A screen review command that reviews the screen but doesn't do
anything in a program is a screen-reader command. tabbing in a
dialog. is a program or Windows command. The screen-reader
speaks the field in the dialog you have moved to but again, you
are taking an action that affects a program or Windows and the
screen-reader is telling you the result of the action, which field
you have moved to in the program or windows. Even if you weren't
using a screen-reader, the arrow keys and tabbing would do exactly
the same thing. You wouldn't hear speech, but the results would
be identical. A sighted person could move the program cursor in a
word processor, for example, or tab through a dialog, or open
menus, using exactly the same commands as a blind person would
use. They are all program or Windows commands.

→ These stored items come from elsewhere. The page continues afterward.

-- pv_equiv track=rewrite | github.com/Mahmoudkhaled225/boyer-moore | main.py | smallLeftPrimeArray
-- ===== SOURCE A (Python) =====
-- def smallLeftPrimeArray(arr):
--     n = len(arr)
--     small_lp = [0] * n
--     for i in range(n):
--         if (arr[i] == i + 1):  # prefix matching a suffix
--             small_lp[n - i - 1] = i + 1
--     for i in range(n - 2, -1, -1):  # "smear" them out to the left
--         if (small_lp[i] == 0):
--             small_lp[i] = small_lp[i + 1]
--     return small_lp
-- ===== SOURCE B (Python) =====
-- def smallLeftPrimeArray(arr):
--     # One forward pass: position i of arr corresponds to output slot n-1-i,
--     # and the left-smear of A is exactly a running carry of the latest match.
--     out = []
--     carry = 0
--     for i, v in enumerate(arr):
--         if v == i + 1:
--             carry = i + 1
--         out.append(carry)
--     out.reverse()
--     return out
-- ===== Notes on version B (the rewrite author's own statement) =====
-- stated objective: simpler
-- what changed: Replaces A's place-then-smear pair of passes (scatter matches into a zero array, then a second reverse pass copying the right neighbour into zeros) with a single forward pass over enumerate(arr) threading a running carry of the latest match, reversed at the end.
import Mathlib
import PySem

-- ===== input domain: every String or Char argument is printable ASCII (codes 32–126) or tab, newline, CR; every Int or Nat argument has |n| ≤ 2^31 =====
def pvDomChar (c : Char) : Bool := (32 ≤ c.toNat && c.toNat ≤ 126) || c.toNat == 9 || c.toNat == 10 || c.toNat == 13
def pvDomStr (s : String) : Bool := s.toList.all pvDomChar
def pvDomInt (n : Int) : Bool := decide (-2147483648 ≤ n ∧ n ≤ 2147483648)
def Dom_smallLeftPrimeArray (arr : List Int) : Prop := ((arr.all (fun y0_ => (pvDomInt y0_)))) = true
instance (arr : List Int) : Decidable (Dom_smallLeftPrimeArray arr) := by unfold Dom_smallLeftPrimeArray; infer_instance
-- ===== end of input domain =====

-- B replaces A's two passes (scatter matches, then smear zeros leftwards) by a single
-- forward pass threading a running carry, reversed at the end; objective: simpler.

-- ===== PORT A =====
-- Both loops index with values that are provably in range and nonnegative
-- (i ∈ range(n), i ∈ range(n-2,-1,-1)), so list indexing is ported with List.getD/List.set.
def smallLeftPrimeArray (arr : List Int) : List Int :=
  let n := arr.length
  let sl0 := List.replicate n (0 : Int)
  -- for i in range(n): if arr[i] == i+1: small_lp[n-i-1] = i+1
  let sl1 := (List.range n).foldl
    (fun sl i => if arr.getD i 0 = (i : Int) + 1 then sl.set (n - i - 1) ((i : Int) + 1) else sl) sl0
  -- for i in range(n-2,-1,-1): if small_lp[i]==0: small_lp[i] = small_lp[i+1]
  ((List.range (n - 1)).reverse).foldl
    (fun sl i => if sl.getD i 0 = 0 then sl.set i (sl.getD (i + 1) 0) else sl) sl1

-- ===== PORT B =====
def smallLeftPrimeArray_alt (arr : List Int) : List Int :=
  -- for i, v in enumerate(arr): if v == i+1: carry = i+1; out.append(carry); then out.reverse()
  let st := (PySem.List.enumerate arr 0).foldl
    (fun (st : Int × List Int) iv =>
      let carry := if iv.2 = iv.1 + 1 then iv.1 + 1 else st.1
      (carry, st.2 ++ [carry])) ((0 : Int), ([] : List Int))
  st.2.reverse

-- ===== PRECONDITION & SPEC =====
def Spec_smallLeftPrimeArray (arr : List Int) (out : List Int) : Prop := out = smallLeftPrimeArray_alt arr
instance (arr : List Int) (out : List Int) : Decidable (Spec_smallLeftPrimeArray arr out) := by unfold Spec_smallLeftPrimeArray; infer_instance

-- ===== CLAIM (what is proved, stated in full; the proofs are below) =====
def Claim_equal_smallLeftPrimeArray : Prop := ∀ (arr : List Int), Dom_smallLeftPrimeArray arr → Spec_smallLeftPrimeArray arr (smallLeftPrimeArray arr)

-- ===== LEMMAS AND PROOFS =====

-- forward scan with carry, the recursion underlying B's loop
def scanGo : List Int → Int → Int → List Int
  | [], _, _ => []
  | v :: t, i, c =>
      (if v = i + 1 then i + 1 else c) :: scanGo t (i + 1) (if v = i + 1 then i + 1 else c)

theorem scanGo_foldl (l : List Int) : ∀ (i c : Int) (out : List Int),
    ((PySem.List.enumerate l i).foldl
      (fun (st : Int × List Int) iv =>
        let carry := if iv.2 = iv.1 + 1 then iv.1 + 1 else st.1
        (carry, st.2 ++ [carry])) (c, out)).2
    = out ++ scanGo l i c := by
  induction l with
  | nil => intro i c out; simp [PySem.List.enumerate_nil, scanGo]
  | cons v t ih =>
      intro i c out
      simp only [PySem.List.enumerate_cons, List.foldl_cons, scanGo]
      by_cases h : v = i + 1 <;> simp [h, ih, List.append_assoc]

theorem alt_eq_scanGo (arr : List Int) :
    smallLeftPrimeArray_alt arr = (scanGo arr 0 0).reverse := by
  show ((PySem.List.enumerate arr 0).foldl
      (fun (st : Int × List Int) iv =>
        let carry := if iv.2 = iv.1 + 1 then iv.1 + 1 else st.1
        (carry, st.2 ++ [carry])) ((0 : Int), ([] : List Int))).2.reverse
    = (scanGo arr 0 0).reverse
  rw [scanGo_foldl]
  simp

theorem length_scanGo (l : List Int) : ∀ i c, (scanGo l i c).length = l.length := by
  induction l with
  | nil => intro i c; rfl
  | cons v t ih => intro i c; simp [scanGo, ih]

theorem scanGo_getD_zero (v : Int) (t : List Int) (i c : Int) :
    (scanGo (v :: t) i c).getD 0 0 = if v = i + 1 then i + 1 else c := by
  simp [scanGo]

theorem scanGo_getD_succ (l : List Int) : ∀ (i c : Int) (k : Nat), k + 1 < l.length →
    (scanGo l i c).getD (k + 1) 0
      = if l.getD (k + 1) 0 = i + k + 2 then i + k + 2 else (scanGo l i c).getD k 0 := by
  induction l with
  | nil => intro i c k h; simp at h
  | cons v t ih =>
      intro i c k h
      simp only [List.length_cons] at h
      match k with
      | 0 =>
          match t, h with
          | w :: u, _ =>
            simp only [scanGo, List.getD_cons_succ, List.getD_cons_zero]
            have e : i + 1 + 1 = i + ((0 : Nat) : Int) + 2 := by push_cast; ring
            rw [e]
      | k + 1 =>
          simp only [scanGo, List.getD_cons_succ]
          rw [ih (i + 1) _ k (by omega)]
          have : i + 1 + ↑k + 2 = i + ↑(k + 1) + 2 := by push_cast; ring
          rw [this]

-- right-to-left smear value: Rf s j d reads s[j], s[j+1], … taking the first nonzero,
-- falling back to the raw s[j+d]
def Rf (s : List Int) : Nat → Nat → Int
  | j, 0 => s.getD j 0
  | j, d + 1 => if s.getD j 0 ≠ 0 then s.getD j 0 else Rf s (j + 1) d

theorem foldl_length {β : Type} (step : List Int → β → List Int)
    (h : ∀ s i, (step s i).length = s.length) :
    ∀ (L : List β) (s : List Int), (L.foldl step s).length = s.length := by
  intro L
  induction L with
  | nil => intro s; rfl
  | cons x t ih => intro s; simp [List.foldl_cons, ih, h]

theorem getD_set_ne (s : List Int) (m j : Nat) (x : Int) (h : j ≠ m) :
    (s.set m x).getD j 0 = s.getD j 0 := by
  rw [List.getD_eq_getElem?_getD, List.getD_eq_getElem?_getD, List.getElem?_set_ne (by omega)]

theorem getD_set_self (s : List Int) (m : Nat) (x : Int) :
    (s.set m x).getD m 0 = if m < s.length then x else s.getD m 0 := by
  by_cases h : m < s.length
  · rw [if_pos h, List.getD_eq_getElem _ _ (by simpa using h), List.getElem_set_self]
  · rw [if_neg h, List.set_eq_of_length_le (by omega)]

theorem getD_ge_length (s : List Int) (j : Nat) (h : s.length ≤ j) : s.getD j 0 = 0 := by
  simp [List.getD_eq_getElem?_getD, List.getElem?_eq_none (by omega : s.length ≤ j)]

-- characterisation of A's first pass
theorem pass1_getD (arr : List Int) : ∀ (m : Nat), m ≤ arr.length → ∀ (j : Nat), j < arr.length →
    ((List.range m).foldl
      (fun sl i => if arr.getD i 0 = (i : Int) + 1 then sl.set (arr.length - i - 1) ((i : Int) + 1) else sl)
      (List.replicate arr.length (0 : Int))).getD j 0
    = if arr.length - m ≤ j ∧ arr.getD (arr.length - 1 - j) 0 = ((arr.length - j : Nat) : Int)
      then ((arr.length - j : Nat) : Int) else 0 := by
  intro m
  induction m with
  | zero =>
      intro _ j hj
      simp only [List.range_zero, List.foldl_nil]
      rw [if_neg (by omega), List.getD_eq_getElem?_getD]
      simp [hj]
  | succ m ih =>
      intro hm j hj
      rw [List.range_succ, List.foldl_append, List.foldl_cons, List.foldl_nil]
      have hlen : ((List.range m).foldl
          (fun sl i => if arr.getD i 0 = (i : Int) + 1 then sl.set (arr.length - i - 1) ((i : Int) + 1) else sl)
          (List.replicate arr.length (0 : Int))).length = arr.length := by
        rw [foldl_length]
        · simp
        · intro s i; split_ifs <;> simp
      by_cases hj' : j = arr.length - 1 - m
      · subst hj'
        have h1 : arr.length - 1 - (arr.length - 1 - m) = m := by omega
        have h2 : arr.length - (arr.length - 1 - m) = m + 1 := by omega
        by_cases ha : arr.getD m 0 = (m : Int) + 1
        · have hidx : arr.length - m - 1 = arr.length - 1 - m := by omega
          rw [if_pos ha, hidx, getD_set_self, hlen, if_pos (by omega), h1, h2]
          rw [if_pos ⟨(by omega : arr.length - (m + 1) ≤ arr.length - 1 - m),
                (by push_cast; exact ha : arr.getD m 0 = ((m + 1 : Nat) : Int))⟩]
          push_cast; ring
        · rw [if_neg ha, ih (by omega) _ (by omega)]
          rw [if_neg (by rintro ⟨h3, h4⟩; omega),
            if_neg (by rintro ⟨h3, h4⟩; rw [h1, h2] at h4; push_cast at h4; exact ha h4)]
      · have key : (if arr.getD m 0 = (m : Int) + 1
            then ((List.range m).foldl
              (fun sl i => if arr.getD i 0 = (i : Int) + 1 then sl.set (arr.length - i - 1) ((i : Int) + 1) else sl)
              (List.replicate arr.length (0 : Int))).set (arr.length - m - 1) ((m : Int) + 1)
            else ((List.range m).foldl
              (fun sl i => if arr.getD i 0 = (i : Int) + 1 then sl.set (arr.length - i - 1) ((i : Int) + 1) else sl)
              (List.replicate arr.length (0 : Int)))).getD j 0
            = ((List.range m).foldl
              (fun sl i => if arr.getD i 0 = (i : Int) + 1 then sl.set (arr.length - i - 1) ((i : Int) + 1) else sl)
              (List.replicate arr.length (0 : Int))).getD j 0 := by
          split_ifs
          · exact getD_set_ne _ _ _ _ (by omega)
          · rfl
        rw [key, ih (by omega) _ hj]
        by_cases hc : arr.getD (arr.length - 1 - j) 0 = ((arr.length - j : Nat) : Int)
        · by_cases hb : arr.length - (m + 1) ≤ j
          · have hb' : arr.length - m ≤ j := by omega
            rw [if_pos ⟨hb', hc⟩, if_pos ⟨hb, hc⟩]
          · rw [if_neg (by rintro ⟨h3, _⟩; omega), if_neg (by rintro ⟨h3, _⟩; omega)]
        · rw [if_neg (by rintro ⟨_, h4⟩; exact hc h4), if_neg (by rintro ⟨_, h4⟩; exact hc h4)]

-- one step of the second pass pushes Rf's window one to the left
theorem Rf_step2 (s : List Int) (m : Nat) :
    ∀ (d j : Nat), j + d = m →
      Rf (if s.getD m 0 = 0 then s.set m (s.getD (m + 1) 0) else s) j d = Rf s j (d + 1) := by
  intro d
  induction d with
  | zero =>
      intro j hj
      subst hj
      show (if s.getD (j + 0) 0 = 0 then s.set (j + 0) (s.getD (j + 0 + 1) 0) else s).getD j 0
            = Rf s j 1
      simp only [Nat.add_zero]
      have hRf : Rf s j 1 = if s.getD j 0 ≠ 0 then s.getD j 0 else s.getD (j + 1) 0 := rfl
      by_cases h : s.getD j 0 = 0
      · rw [if_pos h, getD_set_self, hRf,
          if_neg (not_not_intro h)]
        by_cases hl : j < s.length
        · rw [if_pos hl]
        · rw [if_neg hl, h, getD_ge_length s (j + 1) (by omega)]
      · rw [if_neg h, hRf, if_pos h]
  | succ d ih =>
      intro j hj
      unfold Rf
      have hne : j ≠ m := by omega
      rw [show (if s.getD m 0 = 0 then s.set m (s.getD (m + 1) 0) else s).getD j 0 = s.getD j 0 by
        split_ifs with hc
        · exact getD_set_ne _ _ _ _ hne
        · rfl]
      rw [ih (j + 1) (by omega)]

-- characterisation of A's second pass
theorem pass2_getD (m : Nat) : ∀ (s : List Int) (j : Nat),
    (((List.range m).reverse).foldl
      (fun sl i => if sl.getD i 0 = 0 then sl.set i (sl.getD (i + 1) 0) else sl) s).getD j 0
    = if j < m then Rf s j (m - j) else s.getD j 0 := by
  induction m with
  | zero => intro s j; simp
  | succ m ih =>
      intro s j
      rw [List.range_succ, List.reverse_append]
      simp only [List.reverse_singleton, List.singleton_append, List.foldl_cons]
      rw [ih]
      by_cases hj : j < m
      · rw [if_pos hj, if_pos (show j < m + 1 by omega),
          show m + 1 - j = (m - j) + 1 from by omega,
          ← Rf_step2 s m (m - j) j (by omega)]
      · by_cases hj' : j = m
        · rw [if_neg hj, if_pos (show j < m + 1 by omega), hj',
            show m + 1 - m = 1 from by omega]
          exact Rf_step2 s m 0 m (by omega)
        · rw [if_neg hj, if_neg (show ¬j < m + 1 by omega)]
          by_cases hc : s.getD m 0 = 0
          · rw [if_pos hc]
            exact getD_set_ne _ _ _ _ (by omega)
          · rw [if_neg hc]

-- the bridge: A's smeared array coincides with B's forward carry, read backwards
theorem bridge (arr : List Int) : ∀ (k j : Nat), j + k + 1 = arr.length →
    Rf ((List.range arr.length).foldl
      (fun sl i => if arr.getD i 0 = (i : Int) + 1 then sl.set (arr.length - i - 1) ((i : Int) + 1) else sl)
      (List.replicate arr.length (0 : Int))) j k
    = (scanGo arr 0 0).getD k 0 := by
  intro k
  induction k with
  | zero =>
      intro j hj
      unfold Rf
      rw [pass1_getD arr arr.length (by omega) j (by omega)]
      match arr, hj with
      | v :: t, hj =>
        have h1 : (v :: t).length - 1 - j = 0 := by omega
        have h2 : (v :: t).length - j = 1 := by omega
        have e : (0 : Int) + 1 = 1 := by ring
        rw [h1, h2, scanGo_getD_zero, e]
        simp only [List.getD_cons_zero, Nat.cast_one]
        by_cases hv : v = 1
        · rw [if_pos ⟨by omega, hv⟩, if_pos hv]
        · rw [if_neg (by rintro ⟨_, h4⟩; exact hv h4), if_neg hv]
  | succ k ih =>
      intro j hj
      unfold Rf
      rw [pass1_getD arr arr.length (by omega) j (by omega)]
      have h1 : arr.length - 1 - j = k + 1 := by omega
      have h2 : arr.length - j = k + 2 := by omega
      rw [h1, h2, ih (j + 1) (by omega)]
      rw [scanGo_getD_succ arr 0 0 k (by omega)]
      split_ifs <;> first | rfl | (push_cast at *; try omega)

theorem getD_reverse (l : List Int) (j : Nat) (h : j < l.length) :
    l.reverse.getD j 0 = l.getD (l.length - 1 - j) 0 := by
  rw [List.getD_eq_getElem l 0 (by omega), List.getD_eq_getElem l.reverse 0 (by simpa using h)]
  rw [List.getElem_reverse]

theorem main_eq (arr : List Int) : smallLeftPrimeArray arr = smallLeftPrimeArray_alt arr := by
  rw [alt_eq_scanGo]
  unfold smallLeftPrimeArray
  have hlen1 : ((List.range arr.length).foldl
      (fun sl i => if arr.getD i 0 = (i : Int) + 1 then sl.set (arr.length - i - 1) ((i : Int) + 1) else sl)
      (List.replicate arr.length (0 : Int))).length = arr.length := by
    rw [foldl_length]
    · simp
    · intro s i; split_ifs <;> simp
  have hlen2 : (((List.range (arr.length - 1)).reverse).foldl
      (fun sl i => if sl.getD i 0 = 0 then sl.set i (sl.getD (i + 1) 0) else sl)
      ((List.range arr.length).foldl
        (fun sl i => if arr.getD i 0 = (i : Int) + 1 then sl.set (arr.length - i - 1) ((i : Int) + 1) else sl)
        (List.replicate arr.length (0 : Int)))).length = arr.length := by
    rw [foldl_length]
    · exact hlen1
    · intro s i; split_ifs <;> simp
  apply List.ext_getElem
  · rw [hlen2, List.length_reverse, length_scanGo]
  · intro j h1 h2
    have hj : j < arr.length := by rwa [hlen2] at h1
    rw [← List.getD_eq_getElem _ 0 h1, ← List.getD_eq_getElem _ 0 h2]
    rw [getD_reverse _ j (by rw [length_scanGo]; exact hj), length_scanGo]
    rw [pass2_getD]
    have key := bridge arr (arr.length - 1 - j) j (by omega)
    by_cases hj' : j < arr.length - 1
    · rw [if_pos hj', key]
    · rw [if_neg hj']
      have hj0 : arr.length - 1 - j = 0 := by omega
      rw [hj0] at key ⊢
      exact key

-- ===== VERDICT (by name: the statement is the Claim_ definition above) =====
theorem smallLeftPrimeArray_spec : Claim_equal_smallLeftPrimeArray := by
  intro arr _
  exact main_eq arr
-- pv_equiv track=rewrite | github.com/bangoga/LeetCode-Interviews | String Solutions/ValidBrackets.py | recursizeSolution
-- ===== SOURCE A (Python) =====
-- def recursizeSolution(s,bracks,valids,index):
--     if(len(s)==0):
--         return valids
--
--     # if its an opening, insert the openings index
--     if(s[0] == "("):
--         bracks.append(index)
--
--     # if its a closing,check if there is a opening available, if so, add 1 to both their positions to mark
--     if(s[0] == ")" and len(bracks)>0):
--
--             #remove the last bracket
--             open_i = bracks[len(bracks)-1] # get the opening index
--             close_i = index
--
--             bracks = bracks[:len(bracks)-1]
--
--             valids[open_i]=1
--             valids[close_i]=1
--
--     index=index+1
--     return recursizeSolution(s[1:len(s)],bracks,valids,index)
-- ===== SOURCE B (Python) =====
-- # Single left-to-right pass with a stack of opening indices: no string slicing,
-- # no recursion.  NOTE: A mutates bracks/valids in place; B leaves its arguments
-- # untouched and only the RETURN value is claimed equal.
-- def recursizeSolution(s, bracks, valids, index):
--     stack = list(bracks)
--     out = list(valids)
--     for j, c in enumerate(s):
--         if c == "(":
--             stack.append(index + j)
--         elif c == ")" and stack:
--             out[stack.pop()] = 1
--             out[index + j] = 1
--     return out
-- ===== Notes on version B (the rewrite author's own statement) =====
-- stated objective: faster
-- what changed: Replaces the O(n^2) recursion that re-slices the string and the bracket list at every character by one iterative pass over enumerate(s) keeping a stack of opening indices.
import Mathlib
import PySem

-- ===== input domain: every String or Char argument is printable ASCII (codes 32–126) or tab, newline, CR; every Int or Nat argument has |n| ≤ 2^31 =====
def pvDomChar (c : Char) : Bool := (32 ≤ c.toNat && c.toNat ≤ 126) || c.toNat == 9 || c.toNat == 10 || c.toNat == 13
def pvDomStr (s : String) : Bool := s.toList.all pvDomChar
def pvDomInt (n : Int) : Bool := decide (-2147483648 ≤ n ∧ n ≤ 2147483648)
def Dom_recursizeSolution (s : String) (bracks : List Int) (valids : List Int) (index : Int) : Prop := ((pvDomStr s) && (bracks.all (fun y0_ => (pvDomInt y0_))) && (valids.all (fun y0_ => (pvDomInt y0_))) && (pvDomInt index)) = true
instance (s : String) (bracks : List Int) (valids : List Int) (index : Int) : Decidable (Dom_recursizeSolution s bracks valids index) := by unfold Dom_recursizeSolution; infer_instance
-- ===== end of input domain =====

-- B replaces A's recursion-with-slicing by one iterative pass with a stack of
-- opening indices (asymptotically faster).  A mutates bracks/valids in place;
-- only the RETURN value is claimed equal here.

-- ===== PORT A =====
-- A recurses on s[1:]; the wrapper converts the string to its char list once
-- and the helper recurses structurally (tail = s[1:len(s)], head = s[0]).
def pvGoA : List Char → List Int → List Int → Int → List Int
  | [], _, valids, _ => valids
  | c :: rest, bracks, valids, index =>
    let bracks1 := if c = '(' then bracks ++ [index] else bracks
    if c = ')' ∧ bracks1.length > 0 then
      let open_i := PySem.List.pyGetD bracks1 ((bracks1.length : Int) - 1) 0
      let close_i := index
      let bracks2 := PySem.List.slice bracks1 none (some ((bracks1.length : Int) - 1))
      let valids1 := PySem.List.pySetD valids open_i 1
      let valids2 := PySem.List.pySetD valids1 close_i 1
      pvGoA rest bracks2 valids2 (index + 1)
    else
      pvGoA rest bracks1 valids (index + 1)

def recursizeSolution (s : String) (bracks : List Int) (valids : List Int) (index : Int) : List Int :=
  pvGoA s.toList bracks valids index

-- ===== PORT B =====
-- one fold over enumerate(s); state = (stack of opening indices, out array)
def pvStepB (index : Int) (st : List Int × List Int) (jc : Int × Char) : List Int × List Int :=
  if jc.2 = '(' then (st.1 ++ [index + jc.1], st.2)
  else if jc.2 = ')' ∧ st.1 ≠ [] then
    match PySem.List.pop? st.1 (-1) with
    | some (top, stack') =>
        (stack', PySem.List.pySetD (PySem.List.pySetD st.2 top 1) (index + jc.1) 1)
    | none => st  -- unreachable: guarded by st.1 ≠ []
  else st

def recursizeSolution_alt (s : String) (bracks : List Int) (valids : List Int) (index : Int) : List Int :=
  ((PySem.List.enumerate s.toList 0).foldl (pvStepB index) (bracks, valids)).2

-- ===== PRECONDITION & SPEC =====
-- A raises IndexError when it assigns valids[i] with i out of range.  Pre_
-- characterises the assigned indices in closed form via prefix bracket counts
-- (matched closing positions, the opening positions that get popped, and the
-- popped top part of the initial bracks) and requires exactly those to be
-- valid (possibly negative) indices into valids.
def pvPrefDiff (cs : List Char) (i : Nat) : Int :=
  ((cs.take i).count '(' : Int) - ((cs.take i).count ')' : Int)
def pvZ (m : Nat) (cs : List Char) (i : Nat) : Int :=
  pvPrefDiff cs i + max (m : Int) (((List.range (i + 1)).map (fun j => -pvPrefDiff cs j)).foldl max 0)
def pvMinZ (m : Nat) (cs : List Char) : Int :=
  ((List.range (cs.length + 1)).map (pvZ m cs)).foldl min (m : Int)
def Pre_recursizeSolution (s : String) (bracks : List Int) (valids : List Int) (index : Int) : Prop :=
  (∀ i < s.toList.length,
      (s.toList.getD i ' ' = ')' → 0 < pvZ bracks.length s.toList i →
         PySem.Raise.InRange valids.length (index + i)) ∧
      (s.toList.getD i ' ' = '(' →
         (∃ i' < s.toList.length + 1, i < i' ∧
             pvZ bracks.length s.toList i' ≤ pvZ bracks.length s.toList i) →
         PySem.Raise.InRange valids.length (index + i))) ∧
  (∀ h < bracks.length, pvMinZ bracks.length s.toList ≤ (h : Int) →
      PySem.Raise.InRange valids.length (bracks.getD h 0))
instance (s : String) (bracks : List Int) (valids : List Int) (index : Int) : Decidable (Pre_recursizeSolution s bracks valids index) := by unfold Pre_recursizeSolution; infer_instance

def pvWitness_recursizeSolution : String × List Int × List Int × Int := ("(x)", [], [0, 0, 0], 0)

def Spec_recursizeSolution (s : String) (bracks : List Int) (valids : List Int) (index : Int) (out : List Int) : Prop := out = recursizeSolution_alt s bracks valids index
instance (s : String) (bracks : List Int) (valids : List Int) (index : Int) (out : List Int) : Decidable (Spec_recursizeSolution s bracks valids index out) := by unfold Spec_recursizeSolution; infer_instance

-- ===== CLAIM (what is proved, stated in full; the proofs are below) =====
def Claim_equal_recursizeSolution : Prop := ∀ (s : String) (bracks : List Int) (valids : List Int) (index : Int), Dom_recursizeSolution s bracks valids index → Pre_recursizeSolution s bracks valids index → Spec_recursizeSolution s bracks valids index (recursizeSolution s bracks valids index)

-- ===== LEMMAS AND PROOFS =====

-- the two loops compute the same state transformation (holds unconditionally)
theorem pvGoA_eq_foldB (index : Int) :
    ∀ (cs : List Char) (bracks valids : List Int) (k : Int),
      pvGoA cs bracks valids (index + k)
        = ((PySem.List.enumerate cs k).foldl (pvStepB index) (bracks, valids)).2 := by
  intro cs
  induction cs with
  | nil => intro bracks valids k; simp [pvGoA, PySem.List.enumerate_nil]
  | cons c rest ih =>
    intro bracks valids k
    rw [PySem.List.enumerate_cons]
    simp only [List.foldl_cons]
    by_cases hop : c = '('
    · have hs : pvStepB index (bracks, valids) (k, c) = (bracks ++ [index + k], valids) := by
        simp [pvStepB, hop]
      rw [hs]
      have : pvGoA (c :: rest) bracks valids (index + k)
          = pvGoA rest (bracks ++ [index + k]) valids (index + k + 1) := by
        simp [pvGoA, hop]
      rw [this]
      have := ih (bracks ++ [index + k]) valids (k + 1)
      rw [← this]; ring_nf
    · by_cases hcl : c = ')'
      · by_cases hne : bracks = []
        · subst hne
          have hs : pvStepB index (([] : List Int), valids) (k, c) = ([], valids) := by
            simp [pvStepB, hcl]
          rw [hs]
          have : pvGoA (c :: rest) [] valids (index + k)
              = pvGoA rest [] valids (index + k + 1) := by
            simp [pvGoA, hcl]
          rw [this]
          have := ih ([] : List Int) valids (k + 1)
          rw [← this]; ring_nf
        · -- nonempty stack, closing bracket
          obtain ⟨pre, last, hpl⟩ := (bracks.eq_nil_or_concat.resolve_left hne)
          rw [List.concat_eq_append] at hpl
          subst hpl
          have hlen : ((pre ++ [last]).length : Int) - 1 = (pre.length : Nat) := by
            simp
          have hopen : PySem.List.pyGetD (pre ++ [last]) (((pre ++ [last]).length : Int) - 1) 0 = last := by
            rw [hlen, PySem.List.pyGetD_natCast]
            simp [List.getD]
          have hslice : PySem.List.slice (pre ++ [last]) none (some (((pre ++ [last]).length : Int) - 1)) = pre := by
            rw [hlen, PySem.List.slice_to_natCast]
            simp
          have hpop : PySem.List.pop? (pre ++ [last]) (-1) = some (last, pre) := by
            simp [PySem.List.pop?_last]
          have hs : pvStepB index (pre ++ [last], valids) (k, c)
              = (pre, PySem.List.pySetD (PySem.List.pySetD valids last 1) (index + k) 1) := by
            simp only [pvStepB, hcl]
            simp [hpop]
          rw [hs]
          have hA : pvGoA (c :: rest) (pre ++ [last]) valids (index + k)
              = pvGoA rest pre
                  (PySem.List.pySetD (PySem.List.pySetD valids last 1) (index + k) 1)
                  (index + k + 1) := by
            simp only [pvGoA, if_neg hop]
            rw [if_pos (show c = ')' ∧ (pre ++ [last]).length > 0 by exact ⟨hcl, by simp⟩)]
            simp only [hopen, hslice]
          rw [hA]
          have := ih pre (PySem.List.pySetD (PySem.List.pySetD valids last 1) (index + k) 1) (k + 1)
          rw [← this]; ring_nf
      · have hs : pvStepB index (bracks, valids) (k, c) = (bracks, valids) := by
          simp [pvStepB, hop, hcl]
        rw [hs]
        have : pvGoA (c :: rest) bracks valids (index + k)
            = pvGoA rest bracks valids (index + k + 1) := by
          simp [pvGoA, hop, hcl]
        rw [this]
        have := ih bracks valids (k + 1)
        rw [← this]; ring_nf

-- ===== VERDICT (by name: the statement is the Claim_ definition above) =====
theorem recursizeSolution_spec : Claim_equal_recursizeSolution := by
  intro s bracks valids index _ _
  unfold Spec_recursizeSolution recursizeSolution recursizeSolution_alt
  have := pvGoA_eq_foldB index s.toList bracks valids 0
  simpa using this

If more people knew how to generally distinguish between
screen-reader commands and others, they would understand that most
commands they use most of the time are program or Windows
commands. They would then understand that they can have a main
screen-reader and one or more they use when the main one doesn't
do things well. And they wouldn't have to learn much to use the
second screen-reader for the limited purposes they would use it
for.
They might also be more willing to stop using obsolete programs
like Internet Explorer. The commands used in browse mode would be
the same, regardless of browser, if the browser supports browse
mode.
There are things to learn but you already know most of what you
would use.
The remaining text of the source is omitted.